ToString (long i, int radix)

First let's witness the powerful tostring method in the next long.

public static String toString (long i, int radix) {  if (Radix < Character.min_radix | | Radix > Character.max_radi X)      radix = ten;  if (radix = =)      return toString (i);  char[] buf = new char[65];  int charpos = +;  Boolean negative = (i < 0);  if (!negative) {    i =-i;  }  while (i <=-radix) {    buf[charpos--] = integer.digits[(int) (-(i% radix))];    i = I/radix;  }  Buf[charpos] = integer.digits[(int) (-i)];  if (negative) {     Buf[--charpos] = '-';  }  return new String (BUF, Charpos, (65-charpos));}



The second parameter, radix, is the binary number, and the range is: 2-36. Everyone knows that the 1 binary is meaningless, so the number of binary numbers starting from 2, I have been in doubt about 36, although it is 0-9 and a-Z altogether 36 characters, So the maximum number of digits is defined as 36. But there are also uppercase letters, and there are 26 of them, so you can define the maximum of 62 binary. Perhaps there is a source here I do not know, I oschina on the question, but there is no satisfactory answer to me.

Radix if it is not in the 2-36 range, the default is 10 binary. In the case of a 10 binary, long has a tostring method that converts a 10-bit long into a string, which is later.

The non-10-binary ToString is here for processing.

char[] buf = new CHAR[65];



at first I didn't understand why I had to declare a char array of length 65, and the long64 bit would suffice. A careful study of the discovery, more than the declaration of one is to prepare for negative numbers, if it is positive then it is only used 64 bits (here is not rigorous, but first put 65 this problem clear). Take a look at the following code:
if (negative) {     Buf[--charpos] = '-';   }  return new String (BUF, Charpos, (65-charpos));



Clearly, this buf0 If there is a value, then it is only possible "-" and will not be any other value. The last line is also very well understood, with a few, then passed to the string constructor several. So the above-mentioned "positive 64-bit" is not rigorous.

I like the use of negative here, not very clever, but avoid the difference between positive and negative.

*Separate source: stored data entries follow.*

-- pv_equiv track=rewrite | github.com/Olamilekan5177/Detection | .history/dashboard/views_enhanced_20260220124313.py | detections_over_time
-- ===== SOURCE A (Python) =====
-- def detections_over_time(detections):
--     """Get detection counts over time (by day)"""
--     counts = {}
--
--     for det in detections:
--         timestamp = det.get('timestamp', '')
--         if timestamp:
--             date = timestamp.split('T')[0]
--             counts[date] = counts.get(date, 0) + 1
--
--     return sorted(counts.items())
-- ===== SOURCE B (Python) =====
-- def detections_over_time(detections):
--     """Get detection counts over time (by day): sort the dates, then count adjacent runs."""
--     dates = sorted(
--         det.get('timestamp', '').split('T')[0]
--         for det in detections
--         if det.get('timestamp', '')
--     )
--     out = []
--     for d in dates:
--         if out and out[-1][0] == d:
--             out[-1] = (d, out[-1][1] + 1)
--         else:
--             out.append((d, 1))
--     return out
-- ===== Notes on version B (the rewrite author's own statement) =====
-- stated objective: alternative
-- what changed: Replaces the dict-counting pass followed by sorting the items with extracting the flat list of date strings, sorting it, and counting adjacent runs in one scan.
import Mathlib
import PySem

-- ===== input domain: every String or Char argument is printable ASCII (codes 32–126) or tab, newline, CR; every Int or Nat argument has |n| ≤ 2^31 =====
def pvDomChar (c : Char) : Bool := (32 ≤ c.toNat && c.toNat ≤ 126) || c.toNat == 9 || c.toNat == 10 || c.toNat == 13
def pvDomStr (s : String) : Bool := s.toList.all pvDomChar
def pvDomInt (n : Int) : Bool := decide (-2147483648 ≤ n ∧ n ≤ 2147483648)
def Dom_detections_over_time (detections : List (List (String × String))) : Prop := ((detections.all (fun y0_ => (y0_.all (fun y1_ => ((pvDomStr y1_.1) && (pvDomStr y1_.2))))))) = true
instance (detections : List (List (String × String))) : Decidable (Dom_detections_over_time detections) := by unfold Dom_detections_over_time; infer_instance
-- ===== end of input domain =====

-- B changes the algorithm: instead of counting into a dict and sorting the items,
-- it sorts the flat list of dates and counts adjacent runs in one scan (alternative, same cost class).

-- shared helpers for the two fragments both Python sources contain literally:
-- det.get('timestamp', '')
def pvTs (det : List (String × String)) : String := (PySem.Dict.mk det).getD "timestamp" ""
-- timestamp.split('T')[0]  (split? is some, and nonempty, since the separator "T" ≠ "")
def pvDate (timestamp : String) : String := ((PySem.Str.split? timestamp "T").getD []).headD ""

-- ===== PORT A =====
def detections_over_time (detections : List (List (String × String))) : List (String × Int) :=
  let counts := detections.foldl
    (fun counts det =>
      let timestamp := pvTs det
      if timestamp ≠ "" then
        let date := pvDate timestamp
        counts.insert date (counts.getD date 0 + 1)
      else counts)
    PySem.Dict.empty
  PySem.List.sorted2 counts.items (fun p => p.1) (fun p => p.2)

-- ===== PORT B =====
-- out[-1] read with a default; the branch only uses it when out ≠ []
def pvStep (out : List (String × Int)) (d : String) : List (String × Int) :=
  if out ≠ [] ∧ (out.getLastD ("", 0)).1 = d then
    out.dropLast ++ [(d, (out.getLastD ("", 0)).2 + 1)]
  else
    out ++ [(d, 1)]

def detections_over_time_alt (detections : List (List (String × String))) : List (String × Int) :=
  let dates := detections.filterMap
    (fun det => let t := pvTs det; if t ≠ "" then some (pvDate t) else none)
  (PySem.List.sorted dates (fun x => x)).foldl pvStep []

-- ===== PRECONDITION & SPEC =====
def Spec_detections_over_time (detections : List (List (String × String))) (out : List (String × Int)) : Prop := out = detections_over_time_alt detections
instance (detections : List (List (String × String))) (out : List (String × Int)) : Decidable (Spec_detections_over_time detections out) := by unfold Spec_detections_over_time; infer_instance

-- ===== CLAIM (what is proved, stated in full; the proofs are below) =====
def Claim_equal_detections_over_time : Prop := ∀ (detections : List (List (String × String))), Dom_detections_over_time detections → Spec_detections_over_time detections (detections_over_time detections)

-- ===== LEMMAS AND PROOFS =====

-- the date list both programs range over
def pvDates (detections : List (List (String × String))) : List String :=
  detections.filterMap (fun det => let t := pvTs det; if t ≠ "" then some (pvDate t) else none)

-- A's loop over detections is the counting loop over the date list
theorem pvA_fold (detections : List (List (String × String))) (d0 : PySem.Dict String Int) :
    detections.foldl
      (fun counts det =>
        let timestamp := pvTs det
        if timestamp ≠ "" then
          let date := pvDate timestamp
          counts.insert date (counts.getD date 0 + 1)
        else counts) d0
    = (pvDates detections).foldl (fun d x => d.insert x (d.getD x 0 + 1)) d0 := by
  induction detections generalizing d0 with
  | nil => rfl
  | cons det rest ih =>
    rw [List.foldl_cons, ih]
    by_cases h : pvTs det = ""
    · simp [pvDates, h]
    · simp [pvDates, h]

-- PySem.Set.ofList keeps a sublist of its argument
theorem pvOfList_sublist {α : Type} [BEq α] [LawfulBEq α] (xs : List α) :
    (PySem.Set.ofList xs).Sublist xs := by
  induction xs with
  | nil => simp [PySem.Set.ofList_nil]
  | cons x t ih =>
    rw [PySem.Set.ofList_cons]
    simp only [PySem.Set.discard]
    exact List.Sublist.cons₂ x (List.Sublist.trans (List.filter_sublist) ih)

-- ofList commutes with filter
theorem pvOfList_filter {α : Type} [BEq α] [LawfulBEq α] (p : α → Bool) (xs : List α) :
    PySem.Set.ofList (xs.filter p) = (PySem.Set.ofList xs).filter p := by
  induction xs with
  | nil => simp [PySem.Set.ofList_nil]
  | cons x t ih =>
    rw [PySem.Set.ofList_cons]
    by_cases hp : p x = true
    · rw [List.filter_cons_of_pos hp, PySem.Set.ofList_cons, ih,
          List.filter_cons_of_pos hp]
      simp only [PySem.Set.discard, List.filter_filter]
      congr 1
      apply List.filter_congr
      intro a _
      rw [Bool.and_comm]
    · rw [List.filter_cons_of_neg (by simpa using hp), ih,
          List.filter_cons_of_neg (by simpa using hp)]
      simp only [PySem.Set.discard, List.filter_filter]
      apply List.filter_congr
      intro a _
      by_cases hax : a = x
      · subst hax
        simp [Bool.eq_false_iff.2 hp]
      · simp [hax]

-- dedup of a weakly sorted list is strictly increasing
theorem pvPairwise_lt_ofList {α : Type} [BEq α] [LawfulBEq α] [LinearOrder α] (S : List α)
    (h : S.Pairwise (· ≤ ·)) : (PySem.Set.ofList S).Pairwise (· < ·) := by
  have hle : (PySem.Set.ofList S).Pairwise (· ≤ ·) := h.sublist (pvOfList_sublist S)
  exact (hle.and (PySem.Set.nodup_ofList S)).imp (fun {a b} hab => lt_of_le_of_ne hab.1 hab.2)

theorem pvStep_ne_nil (out : List (String × Int)) (d : String) : pvStep out d ≠ [] := by
  unfold pvStep
  split_ifs <;> simp

-- pvStep only looks at the tail of the accumulator
theorem pvStep_append (a b : List (String × Int)) (d : String) (hb : b ≠ []) :
    pvStep (a ++ b) d = a ++ pvStep b d := by
  rcases List.eq_nil_or_concat b with rfl | ⟨l, e, rfl⟩
  · exact absurd rfl hb
  · unfold pvStep
    rw [List.concat_eq_append, ← List.append_assoc]
    simp only [List.getLastD_concat, List.dropLast_concat]
    split_ifs with h1 h2 h2 <;> simp_all

theorem pvFoldl_step_append (S : List String) (a b : List (String × Int)) (hb : b ≠ []) :
    S.foldl pvStep (a ++ b) = a ++ S.foldl pvStep b := by
  induction S generalizing b with
  | nil => rfl
  | cons s S ih =>
    simp only [List.foldl_cons]
    rw [pvStep_append a b s hb, ih _ (pvStep_ne_nil b s)]

-- the run-counting loop on a sorted tail, with an open run (x, c)
theorem pvAux (S : List String) (hs : S.Pairwise (· ≤ ·)) (x : String) (c : Int)
    (hx : ∀ y ∈ S, x ≤ y) :
    S.foldl pvStep [(x, c)]
      = (x, c + S.count x)
        :: (PySem.Set.ofList (S.filter (fun y => !(y == x)))).map
             (fun k => (k, (S.count k : Int))) := by
  induction S generalizing x c with
  | nil => simp
  | cons y T ih =>
    rw [List.pairwise_cons] at hs
    obtain ⟨hy, hT⟩ := hs
    by_cases hyx : y = x
    · subst hyx
      have hstep : pvStep [(y, c)] y = [(y, c + 1)] := by simp [pvStep]
      rw [List.foldl_cons, hstep, ih hT y (c + 1) hy]
      have hfil : (y :: T).filter (fun z => !(z == y)) = T.filter (fun z => !(z == y)) := by
        simp
      rw [hfil]
      congr 1
      · simp only [List.count_cons_self, Prod.mk.injEq, true_and]
        push_cast; ring
      · apply List.map_congr_left
        intro k hk
        have hkne : k ≠ y := by
          have := (PySem.Set.mem_ofList _ _).1 hk
          simp at this
          exact this.2
        simp [Ne.symm hkne]
    · have hxy : x < y := lt_of_le_of_ne (hx y (by simp)) (Ne.symm hyx)
      have hstep : pvStep [(x, c)] y = [(x, c)] ++ [(y, 1)] := by
        simp [pvStep]
        exact fun h => hyx h.symm
      rw [List.foldl_cons, hstep, pvFoldl_step_append T [(x, c)] [(y, 1)] (by simp),
          ih hT y 1 hy]
      have hxT : ∀ t ∈ T, x < t := fun t ht => lt_of_lt_of_le hxy (hy t ht)
      have hcx : (y :: T).count x = 0 := by
        rw [List.count_eq_zero]
        intro hmem
        rcases List.mem_cons.1 hmem with rfl | hmem
        · exact hyx rfl
        · exact absurd rfl (ne_of_gt (hxT x hmem))
      have hfil : (y :: T).filter (fun z => !(z == x)) = y :: T := by
        rw [List.filter_cons_of_pos (by simp; exact hyx)]
        congr 1
        apply List.filter_eq_self.2
        intro t ht
        simp [ne_of_gt (hxT t ht)]
      rw [hcx, hfil, PySem.Set.ofList_cons]
      simp only [List.cons_append, List.nil_append, List.map_cons]
      congr 1
      · simp
      congr 1
      · simp only [List.count_cons_self, Prod.mk.injEq, true_and]
        push_cast; ring
      · rw [show (PySem.Set.ofList T).discard y = (PySem.Set.ofList T).filter (fun z => !(z == y)) from rfl,
            ← pvOfList_filter]
        apply List.map_congr_left
        intro k hk
        have hkne : k ≠ y := by
          have := (PySem.Set.mem_ofList _ _).1 hk
          simp at this
          exact this.2
        simp [Ne.symm hkne]

-- B's scan over a sorted list produces (distinct key, count) in first-occurrence order
theorem pvGroup (S : List String) (hs : S.Pairwise (· ≤ ·)) :
    S.foldl pvStep [] = (PySem.Set.ofList S).map (fun k => (k, (S.count k : Int))) := by
  cases S with
  | nil => rfl
  | cons x T =>
    rw [List.pairwise_cons] at hs
    obtain ⟨hx, hT⟩ := hs
    have hstep : pvStep [] x = [(x, 1)] := by simp [pvStep]
    rw [List.foldl_cons, hstep, pvAux T hT x 1 hx, PySem.Set.ofList_cons]
    simp only [List.map_cons]
    congr 1
    · simp only [List.count_cons_self, Prod.mk.injEq, true_and]
      push_cast; ring
    · rw [show (PySem.Set.ofList T).discard x = (PySem.Set.ofList T).filter (fun z => !(z == x)) from rfl,
          ← pvOfList_filter]
      apply List.map_congr_left
      intro k hk
      have hkne : k ≠ x := by
        have := (PySem.Set.mem_ofList _ _).1 hk
        simp at this
        exact this.2
      simp [Ne.symm hkne]

theorem pvInsertBy_congr {α : Type} (p q : α → α → Bool) (x : α) (acc : List α)
    (h : ∀ y ∈ acc, p x y = q x y) :
    PySem.List.insertBy p x acc = PySem.List.insertBy q x acc := by
  induction acc with
  | nil => rfl
  | cons y ys ih =>
    simp only [PySem.List.insertBy]
    rw [h y (by simp)]
    by_cases hq : q x y = true
    · simp [hq]
    · simp only [Bool.not_eq_true] at hq
      simp [hq]
      exact ih (fun z hz => h z (by simp [hz]))

theorem pvFoldl_insertBy_congr {α : Type} (p q : α → α → Bool) (xs acc : List α)
    (hacc : ∀ y ∈ acc, ∀ x ∈ xs, p x y = q x y)
    (hxs : ∀ x ∈ xs, ∀ y ∈ xs, p x y = q x y) :
    xs.foldl (fun acc x => PySem.List.insertBy p x acc) acc
      = xs.foldl (fun acc x => PySem.List.insertBy q x acc) acc := by
  induction xs generalizing acc with
  | nil => rfl
  | cons x t ih =>
    simp only [List.foldl_cons]
    have hins : PySem.List.insertBy p x acc = PySem.List.insertBy q x acc :=
      pvInsertBy_congr p q x acc (fun y hy => hacc y hy x (by simp))
    rw [hins]
    apply ih
    · intro y hy z hz
      rw [PySem.List.mem_insertBy] at hy
      rcases hy with rfl | hy
      · exact hxs z (by simp [hz]) y (by simp)
      · exact hacc y hy z (by simp [hz])
    · intro a ha b hb
      exact hxs a (by simp [ha]) b (by simp [hb])

-- sorting with a tuple key = sorting by the first key, when equal firsts force equal elements
theorem pvSorted2_eq_sorted (xs : List (String × Int))
    (h : ∀ a ∈ xs, ∀ b ∈ xs, a.1 = b.1 → a = b) :
    PySem.List.sorted2 xs (fun p => p.1) (fun p => p.2) = PySem.List.sorted xs (fun p => p.1) := by
  show xs.foldl (fun acc x => PySem.List.insertBy _ x acc) []
      = xs.foldl (fun acc x => PySem.List.insertBy _ x acc) []
  apply pvFoldl_insertBy_congr
  · intro y hy; simp at hy
  · intro a ha b hb
    rcases lt_trichotomy a.1 b.1 with hlt | heq | hgt
    · simp [hlt]
    · have : a = b := h a ha b hb heq
      subst this
      simp
    · simp [hgt, not_lt.2 (le_of_lt hgt)]

theorem pvMain (detections : List (List (String × String))) :
    detections_over_time detections = detections_over_time_alt detections := by
  have hA : detections_over_time detections
      = PySem.List.sorted2 ((PySem.Dict.counter (pvDates detections)).items)
          (fun p => p.1) (fun p => p.2) := by
    unfold detections_over_time
    rw [pvA_fold, PySem.Dict.foldl_insert_getD_add_one_eq_counter]
  set L := pvDates detections with hL
  set S := PySem.List.sorted L (fun x => x) with hS
  have hperm : S.Perm L := PySem.List.sorted_perm L (fun x => x) false
  have hsorted : S.Pairwise (· ≤ ·) := PySem.List.sorted_pairwise L (fun x => x)
  have hB : detections_over_time_alt detections
      = (PySem.Set.ofList S).map (fun k => (k, (L.count k : Int))) := by
    show S.foldl pvStep [] = _
    rw [pvGroup S hsorted]
    apply List.map_congr_left
    intro k _
    rw [hperm.count_eq]
  have hitems : (PySem.Dict.counter L).items
      = (PySem.Set.ofList L).map (fun k => (k, (L.count k : Int))) :=
    PySem.Dict.items_counter L
  have hpermSet : (PySem.Set.ofList S).Perm (PySem.Set.ofList L) := by
    refine (List.perm_ext_iff_of_nodup (PySem.Set.nodup_ofList S) (PySem.Set.nodup_ofList L)).2 ?_
    intro a
    rw [PySem.Set.mem_ofList, PySem.Set.mem_ofList]
    exact hperm.mem_iff
  have hpermB : ((PySem.Set.ofList S).map (fun k => (k, (L.count k : Int)))).Perm
      ((PySem.Dict.counter L).items) := by
    rw [hitems]
    exact hpermSet.map _
  have hpwB : ((PySem.Set.ofList S).map (fun k => (k, (L.count k : Int)))).Pairwise
      (fun a b => a.1 < b.1) := by
    refine List.pairwise_map.2 ?_
    exact (pvPairwise_lt_ofList S hsorted).imp (fun {a b} hab => hab)
  rw [hA, hB, hitems]
  rw [pvSorted2_eq_sorted]
  · rw [← hitems]
    exact PySem.List.sorted_eq_of_perm_of_pairwise_lt _ _ _ hpermB hpwB
  · rw [← hitems]
    intro a ha b hb h1
    rw [hitems] at ha hb
    obtain ⟨ka, _, rfl⟩ := List.mem_map.1 ha
    obtain ⟨kb, _, rfl⟩ := List.mem_map.1 hb
    simp at h1
    simp [h1]

-- ===== VERDICT (by name: the statement is the Claim_ definition above) =====
theorem detections_over_time_spec : Claim_equal_detections_over_time := by
  intro detections _
  unfold Spec_detections_over_time
  exact pvMain detections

if (!negative) {    i =-i;  }



At first I also didn't understand why a positive number should be converted to a negative number and then processed? Look at the following code snippet:
while (i <=-radix) {  buf[charpos--] = integer.digits[(int) (-(i% radix))];  i = I/radix;} Buf[charpos] = integer.digits[(int) (-i)];



Look at the inside and outside of the while, assuming that if I is precisely the negative unknown, then these two places cannot be uniformly used-(I radix) and-I. So I converted the I to a negative value in advance. Integer.digits is a clever thing to be able to handle the conversion of 2-36 binary. It is defined as: Liquid Error:flag value is invalid:-O "" for example, radix = 2, then I% radix can only be 0 or 1, corresponding to digits0 or digits1, And so on

I think this ToString has been introduced in detail enough. In addition, the source code will convert I to negative, then the conversion to a positive number will certainly be set up. So I made a little change:

Final static char[] digits = {  ' 0 ', ' 1 ', ' 2 ', ' 3 ', ' 4 ', ' 5 ', ' 6 ', ' 7 ', '  8 ', ' 9 ', ' A ', ' B ', '  c ', '  d ', ' e ', ' f ', ' g ', ' h ',  ' I ', ' j ', ' K ', ' l ', ' m ', ' n ',  ' o ', ' P ', ' Q ', ' R ', ' s ', ' t ', '  u ', ' V ' , ' W ', ' x ', ' y ', ' z '};p ublic static String toString (long i, int radix) {  if (Radix < Character.min_radix | | rad IX > Character.max_radix)    RADIX = ten;  if (radix = =)    return "";//Not the focus, skip directly over  char[] buf = new char[65];  int charpos = +;  Boolean negative = (i < 0);  if (negative) {    i =-i;  }  while (I >= radix) {    buf[charpos--] = digits[(int) ((i% radix))];    i = I/radix;  }  Buf[charpos] = digits[(int) (i)];  if (negative) {     Buf[--charpos] = '-';  }  return new String (BUF, Charpos, (65-charpos));}



It still works Oh!
System.out.println (Long.tostring ( -8l, 2)); System.out.println (toString ( -8l,2));



Output results:  -1000  -1000



ToString (Long i)

This tostring method is used to convert parameter I to a string in decimal form, and ToString (long i) itself is very simple, with the core being GetChars (long i, int index, char buf). Then we will see how they all come true.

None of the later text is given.